Rank correlation is the correlation between different ranks or grades of the two characteristics. It is given by

1 – \(\frac{6 \Sigma \mathrm{d}^{2}}{\mathrm{n}\left(\mathrm{n}^{2}-1\right)}\); Here d^{2} = \(\sum_{i=1}^{n}\left\{\left(x_{i}-\bar{x}\right)-\left(y_{i}-\bar{y}\right)\right\}^{2}\)

where Σ d^{2} = sum of the squares of the difference of two ranks and n is the number of pairs of observations.

**4. Properties of Correlation Coefficient (r)**

(a) r lies between – 1 and + 1

(b) The correlation is

- perfect and positive if r = + 1
- perfect and negative if r = – 1
- not correlated if r = 0
- positive if r > 0
- negative if r < 0

(c) It is independent of the change of origin and scale.

(d) It is a pure number and hence unitless

(e) If x and y are independent then r = 0

**5. Line of Regression**

(i) Line of regression of y on x

\((y-\overline { y } )=\frac { Cov.(x,y) }{ \sigma _{ x }^{ 2 } } (x-\overline { x } )or(y-\overline { y } )=r.\frac { \sigma _{ y } }{ \sigma _{ x } } (x-\overline { x } )\)

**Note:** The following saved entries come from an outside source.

-- pv_equiv track=rewrite | github.com/saimanojk1/LGG | MLAss1.py | LGG_Set
-- ===== SOURCE A (Python) =====
-- def LGG_Set(data, m):
--     h = []
--     #Initiating hypothesis with first instance from Data
--     for i in range(len(data[0])):
--         h.append([])
--         h[i].append(data[0][i])
--     for i in range(len(data)):
--         x = data[i]
--         if m == 2:
--             h = LGG_Conj(x, h)
--         elif m == 3:
--             h = LGG_Conj_ID(x, h)
--
--     return h
--
-- def LGG_Conj(x, y):
--     for i in range(len(x)):
--         if y[i] != []:
--             if x[i] not in set(y[i]):
--                 y[i] = []  #Conjunction of common literals
--     return y
--
-- def LGG_Conj_ID(x, y):
--     for i in range(len(x)):
--         if x[i] not in set(y[i]):
--             y[i].append(x[i])  #Internal disjunction
--     return y
-- ===== SOURCE B (Python) =====
-- def LGG_Set(data, m):
--     first = data[0]
--     n = len(first)
--     if m == 2:
--         return [[first[i]] if all(x[i] == first[i] for x in data if i < len(x)) else []
--                 for i in range(n)]
--     if m == 3:
--         result = []
--         for i in range(n):
--             seen = []
--             for x in data:
--                 if i < len(x) and x[i] not in seen:
--                     seen.append(x[i])
--             result.append(seen)
--         return result
--     return [[first[i]] for i in range(n)]
-- ===== Notes on version B (the rewrite author's own statement) =====
-- stated objective: alternative
-- what changed: Replaces A's row-by-row hypothesis accumulator (repeatedly rewriting h via LGG_Conj / LGG_Conj_ID) with a transposed, per-attribute-column computation that builds each result cell independently from column i of all rows.
import Mathlib
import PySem

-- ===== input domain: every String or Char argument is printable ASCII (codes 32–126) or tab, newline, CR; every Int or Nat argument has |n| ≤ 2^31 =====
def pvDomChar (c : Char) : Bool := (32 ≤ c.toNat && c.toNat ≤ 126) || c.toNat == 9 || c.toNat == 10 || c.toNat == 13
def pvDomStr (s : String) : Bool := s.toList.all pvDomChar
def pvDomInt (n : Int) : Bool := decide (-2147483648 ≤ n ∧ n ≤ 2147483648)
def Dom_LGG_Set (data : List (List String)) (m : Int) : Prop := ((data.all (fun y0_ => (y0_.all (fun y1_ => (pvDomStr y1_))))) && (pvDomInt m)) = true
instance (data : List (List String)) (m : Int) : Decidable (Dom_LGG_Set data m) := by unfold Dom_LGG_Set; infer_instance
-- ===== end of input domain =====

-- B replaces A's row-by-row accumulator with an independent per-column (transposed)
-- computation; same asymptotic cost, different traversal structure.

-- ===== PORT A =====
-- `y[i]` is read with getD; inputs where Python's y[i] would raise are outside Pre_.
def LGG_Conj (x : List String) (y : List (List String)) : List (List String) :=
  (List.range x.length).foldl (fun y i =>
    if y.getD i [] ≠ [] then
      if x.getD i "" ∉ y.getD i [] then y.set i [] else y
    else y) y

def LGG_Conj_ID (x : List String) (y : List (List String)) : List (List String) :=
  (List.range x.length).foldl (fun y i =>
    if x.getD i "" ∉ y.getD i [] then y.set i (y.getD i [] ++ [x.getD i ""]) else y) y

def LGG_Set (data : List (List String)) (m : Int) : List (List String) :=
  let d0 := data.headD []   -- data[0]; Python raises on empty data, excluded by Pre_
  let h0 := (List.range d0.length).foldl (fun h i => h ++ [[d0.getD i ""]]) []
  data.foldl (fun h x =>
    if m = 2 then LGG_Conj x h
    else if m = 3 then LGG_Conj_ID x h
    else h) h0

-- ===== PORT B =====
def LGG_Set_alt (data : List (List String)) (m : Int) : List (List String) :=
  let first := data.headD []   -- data[0]; Python raises on empty data, excluded by Pre_
  let n := first.length
  if m = 2 then
    (List.range n).map (fun i =>
      if data.all (fun x => if i < x.length then x.getD i "" == first.getD i "" else true)
      then [first.getD i ""] else [])
  else if m = 3 then
    (List.range n).map (fun i =>
      data.foldl (fun seen x =>
        if i < x.length ∧ x.getD i "" ∉ seen then seen ++ [x.getD i ""] else seen) [])
  else
    (List.range n).map (fun i => [first.getD i ""])

-- ===== PRECONDITION & SPEC =====
-- Pre_ excludes exactly the inputs where Python A raises IndexError: empty data
-- (data[0]), and, for m = 2 or 3, a row longer than data[0] (y[i] out of range).
def Pre_LGG_Set (data : List (List String)) (m : Int) : Prop :=
  data ≠ [] ∧ ((m = 2 ∨ m = 3) → ∀ x ∈ data, x.length ≤ (data.headD []).length)
instance (data : List (List String)) (m : Int) : Decidable (Pre_LGG_Set data m) := by
  unfold Pre_LGG_Set; infer_instance

def pvWitness_LGG_Set : List (List String) × Int := ([["a", "b"], ["a", "c"]], 2)

def Spec_LGG_Set (data : List (List String)) (m : Int) (out : List (List String)) : Prop := out = LGG_Set_alt data m
instance (data : List (List String)) (m : Int) (out : List (List String)) : Decidable (Spec_LGG_Set data m out) := by unfold Spec_LGG_Set; infer_instance

-- ===== CLAIM (what is proved, stated in full; the proofs are below) =====
def Claim_equal_LGG_Set : Prop := ∀ (data : List (List String)) (m : Int), Dom_LGG_Set data m → Pre_LGG_Set data m → Spec_LGG_Set data m (LGG_Set data m)

-- ===== LEMMAS AND PROOFS =====

-- pointwise (per-column) steps of A's two conjunction passes
def pstep2 (i : ℕ) (v : List String) (x : List String) : List String :=
  if i < x.length then (if v ≠ [] ∧ x.getD i "" ∉ v then [] else v) else v

def pstep3 (i : ℕ) (v : List String) (x : List String) : List String :=
  if i < x.length ∧ x.getD i "" ∉ v then v ++ [x.getD i ""] else v

theorem length_foldl_pres {β : Type} (f : List (List String) → β → List (List String))
    (hf : ∀ y b, (f y b).length = y.length) :
    ∀ (l : List β) (y : List (List String)), (l.foldl f y).length = y.length := by
  intro l
  induction l with
  | nil => intro y; rfl
  | cons b l ih => intro y; simp [List.foldl_cons, ih, hf]

theorem length_conj (x : List String) (y : List (List String)) :
    (LGG_Conj x y).length = y.length := by
  unfold LGG_Conj
  apply length_foldl_pres
  intro y i
  split_ifs <;> simp

theorem length_conj_id (x : List String) (y : List (List String)) :
    (LGG_Conj_ID x y).length = y.length := by
  unfold LGG_Conj_ID
  apply length_foldl_pres
  intro y i
  split_ifs <;> simp

theorem getD_set_ne (y : List (List String)) (i j : ℕ) (v : List String) (h : i ≠ j) :
    (y.set j v)[i]?.getD [] = y[i]?.getD [] := by
  rw [List.getElem?_set_ne (by omega : j ≠ i)]

-- the fold over range n touched position i iff i < n, and only via its own step
theorem foldl_range_getD (f : List (List String) → ℕ → List (List String))
    (g : ℕ → List String → List String)
    (hlen : ∀ y j, (f y j).length = y.length)
    (hself : ∀ y j, j < y.length → (f y j).getD j [] = g j (y.getD j []))
    (hne : ∀ y j i, i ≠ j → (f y j).getD i [] = y.getD i []) :
    ∀ (n : ℕ) (y : List (List String)) (i : ℕ), i < y.length →
      ((List.range n).foldl f y).getD i [] =
        if i < n then g i (y.getD i []) else y.getD i [] := by
  intro n
  induction n with
  | zero => intro y i _; simp
  | succ n ih =>
    intro y i hi
    rw [List.range_succ, List.foldl_append]
    simp only [List.foldl_cons, List.foldl_nil]
    rcases eq_or_ne i n with rfl | hne'
    · rw [hself _ _ (by rw [length_foldl_pres f hlen]; exact hi)]
      rw [ih y i hi]
      simp
    · rw [hne _ _ _ hne', ih y i hi]
      simp only [show (i < n + 1) ↔ (i < n) from by omega]

theorem conj_getD (x : List String) (y : List (List String)) (i : ℕ) (hi : i < y.length) :
    (LGG_Conj x y).getD i [] = pstep2 i (y.getD i []) x := by
  have key := foldl_range_getD
      (fun y j => if y.getD j [] ≠ [] then if x.getD j "" ∉ y.getD j [] then y.set j [] else y else y)
      (fun j v => if v ≠ [] ∧ x.getD j "" ∉ v then [] else v)
      (by intro y j; dsimp only; split_ifs <;> simp)
      (by intro y j hj; dsimp only
          simp only [List.getD_eq_getElem?_getD]
          split_ifs <;> simp_all)
      (by intro y j i hne; dsimp only
          simp only [List.getD_eq_getElem?_getD]
          split_ifs <;> simp_all [getD_set_ne _ _ _ _ hne])
      x.length y i hi
  unfold LGG_Conj pstep2
  rw [key]

theorem conj_id_getD (x : List String) (y : List (List String)) (i : ℕ) (hi : i < y.length) :
    (LGG_Conj_ID x y).getD i [] = pstep3 i (y.getD i []) x := by
  have key := foldl_range_getD
      (fun y j => if x.getD j "" ∉ y.getD j [] then y.set j (y.getD j [] ++ [x.getD j ""]) else y)
      (fun j v => if x.getD j "" ∉ v then v ++ [x.getD j ""] else v)
      (by intro y j; dsimp only; split_ifs <;> simp)
      (by intro y j hj; dsimp only
          simp only [List.getD_eq_getElem?_getD]
          split_ifs <;> simp_all)
      (by intro y j i hne; dsimp only
          simp only [List.getD_eq_getElem?_getD]
          split_ifs <;> simp_all [getD_set_ne _ _ _ _ hne])
      x.length y i hi
  unfold LGG_Conj_ID pstep3
  rw [key]
  by_cases h1 : x.getD i "" ∉ y.getD i [] <;> by_cases h2 : i < x.length <;> simp [h2]

-- A's row loop, viewed at a single column i
theorem rows_fold_getD_conj (rows : List (List String)) :
    ∀ (h : List (List String)) (i : ℕ), i < h.length →
      (rows.foldl (fun h x => LGG_Conj x h) h).getD i [] =
        rows.foldl (pstep2 i) (h.getD i []) := by
  induction rows with
  | nil => intro h i _; rfl
  | cons x rows ih =>
    intro h i hi
    simp only [List.foldl_cons]
    rw [ih _ i (by rw [length_conj]; exact hi), conj_getD _ _ _ hi]

theorem rows_fold_getD_conj_id (rows : List (List String)) :
    ∀ (h : List (List String)) (i : ℕ), i < h.length →
      (rows.foldl (fun h x => LGG_Conj_ID x h) h).getD i [] =
        rows.foldl (pstep3 i) (h.getD i []) := by
  induction rows with
  | nil => intro h i _; rfl
  | cons x rows ih =>
    intro h i hi
    simp only [List.foldl_cons]
    rw [ih _ i (by rw [length_conj_id]; exact hi), conj_id_getD _ _ _ hi]

theorem pstep2_fold_nil (i : ℕ) (rows : List (List String)) :
    rows.foldl (pstep2 i) [] = [] := by
  induction rows with
  | nil => rfl
  | cons x rows ih => simpa [pstep2] using ih

-- closed form of the per-column m = 2 fold, matching B's `all` test
theorem pstep2_fold_closed (i : ℕ) (s : String) (rows : List (List String)) :
    rows.foldl (pstep2 i) [s] =
      if rows.all (fun x => if i < x.length then x.getD i "" == s else true)
      then [s] else [] := by
  induction rows with
  | nil => rfl
  | cons x rows ih
  · simp only [List.foldl_cons, List.all_cons, Bool.and_eq_true]
    by_cases hx : i < x.length
    · by_cases he : x.getD i "" = s
      · rw [List.getD_eq_getElem _ _ hx] at he
        have h1 : pstep2 i [s] x = [s] := by simp [pstep2, hx, he]
        rw [h1, ih]; simp [hx, he]
      · rw [List.getD_eq_getElem _ _ hx] at he
        have h1 : pstep2 i [s] x = [] := by simp [pstep2, hx, he]
        rw [h1, pstep2_fold_nil]; simp [hx, he]
    · have h1 : pstep2 i [s] x = [s] := by simp [pstep2, hx]
      rw [h1, ih]; simp [hx]

-- the initial hypothesis h0 is exactly the per-column singleton map
theorem init_eq_map (g : ℕ → String) :
    ∀ (n : ℕ) (acc : List (List String)),
      (List.range n).foldl (fun h i => h ++ [[g i]]) acc =
        acc ++ (List.range n).map (fun i => [g i]) := by
  intro n
  induction n with
  | zero => intro acc; simp
  | succ n ih => intro acc; rw [List.range_succ]; simp [List.foldl_append, ih]

theorem LGG_Set_spec : Claim_equal_LGG_Set := by
  intro data m _ hpre
  obtain ⟨hne, _⟩ := hpre
  unfold Spec_LGG_Set LGG_Set LGG_Set_alt
  simp only
  set d0 := data.headD [] with hd0
  set n := d0.length with hn
  have hinit : (List.range n).foldl (fun h i => h ++ [[d0.getD i ""]]) [] =
      (List.range n).map (fun i => [d0.getD i ""]) := by
    simpa using init_eq_map (fun i => d0.getD i "") n []
  rcases eq_or_ne m 2 with hm2 | hm2
  · -- m = 2 : common-literal conjunction
    simp only [hm2, reduceIte]
    rw [hinit]
    have hlen : (data.foldl (fun h x => LGG_Conj x h)
        ((List.range n).map (fun i => [d0.getD i ""]))).length = n := by
      rw [length_foldl_pres _ (fun y b => length_conj b y)]; simp
    apply List.ext_getElem
    · simpa using hlen
    · intro i h1 h2
      have hi : i < n := by simpa using h2
      have hiL : i < ((List.range n).map (fun j => [d0.getD j ""])).length := by simpa using hi
      have := rows_fold_getD_conj data ((List.range n).map (fun j => [d0.getD j ""])) i hiL
      rw [List.getD_eq_getElem _ _ h1] at this
      rw [this]
      have hstart : ((List.range n).map (fun j => [d0.getD j ""])).getD i [] = [d0.getD i ""] := by
        rw [List.getD_eq_getElem _ _ hiL]; simp
      rw [hstart, pstep2_fold_closed]
      simp
  · rcases eq_or_ne m 3 with hm3 | hm3
    · -- m = 3 : internal disjunction
      simp only [hm3, reduceIte, show ((3 : Int) = 2) = False from by norm_num, if_false]
      rw [hinit]
      have hlen : (data.foldl (fun h x => LGG_Conj_ID x h)
          ((List.range n).map (fun i => [d0.getD i ""]))).length = n := by
        rw [length_foldl_pres _ (fun y b => length_conj_id b y)]; simp
      apply List.ext_getElem
      · simpa using hlen
      · intro i h1 h2
        have hi : i < n := by simpa using h2
        have hiL : i < ((List.range n).map (fun j => [d0.getD j ""])).length := by simpa using hi
        have := rows_fold_getD_conj_id data ((List.range n).map (fun j => [d0.getD j ""])) i hiL
        rw [List.getD_eq_getElem _ _ h1] at this
        rw [this]
        have hstart : ((List.range n).map (fun j => [d0.getD j ""])).getD i [] = [d0.getD i ""] := by
          rw [List.getD_eq_getElem _ _ hiL]; simp
        rw [hstart]
        -- align A's start value [d0[i]] with B's start value [] : both agree after row 0
        obtain ⟨r0, rest, hdata⟩ : ∃ r0 rest, data = r0 :: rest := by
          cases data with
          | nil => exact absurd rfl hne
          | cons a l => exact ⟨a, l, rfl⟩
        have hd0r : d0 = r0 := by rw [hd0, hdata]; rfl
        have hilen : i < r0.length := by have h := hi; rw [hn, hd0r] at h; exact h
        simp only [List.getElem_map, List.getElem_range]
        rw [show (fun (seen : List String) (x : List String) =>
              if i < x.length ∧ x.getD i "" ∉ seen then seen ++ [x.getD i ""] else seen) =
            pstep3 i from rfl]
        rw [hdata, hd0r]
        simp only [List.foldl_cons]
        have h1' : pstep3 i [r0.getD i ""] r0 = [r0.getD i ""] := by simp [pstep3]
        have h2' : pstep3 i [] r0 = [r0.getD i ""] := by simp [pstep3, hilen]
        rw [h1', h2']
    · -- other m : the row loop does nothing
      simp only [hm2, hm3, reduceIte]
      rw [hinit, List.foldl_fixed]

(ii) Line of regression of x on y

\((x-\overline { x } )=\frac { Cov.(x,y) }{ \sigma _{ y }^{ 2 } } (y-\overline { y } )or(x-\overline { x } )=r\frac { \sigma _{ x } }{ \sigma _{ y } } (y-\overline { y } )\)

**6. Regression Coefficient**

(i) The Regression Coefficient of y on x is denoted by b_{yx} and is given by

\(b_{ yx }-r\cdot \frac { \sigma _{ y } }{ \sigma _{ x } } =\frac { { cov }\cdot (x,y) }{ \sigma _{ x }^{ 2 } } \)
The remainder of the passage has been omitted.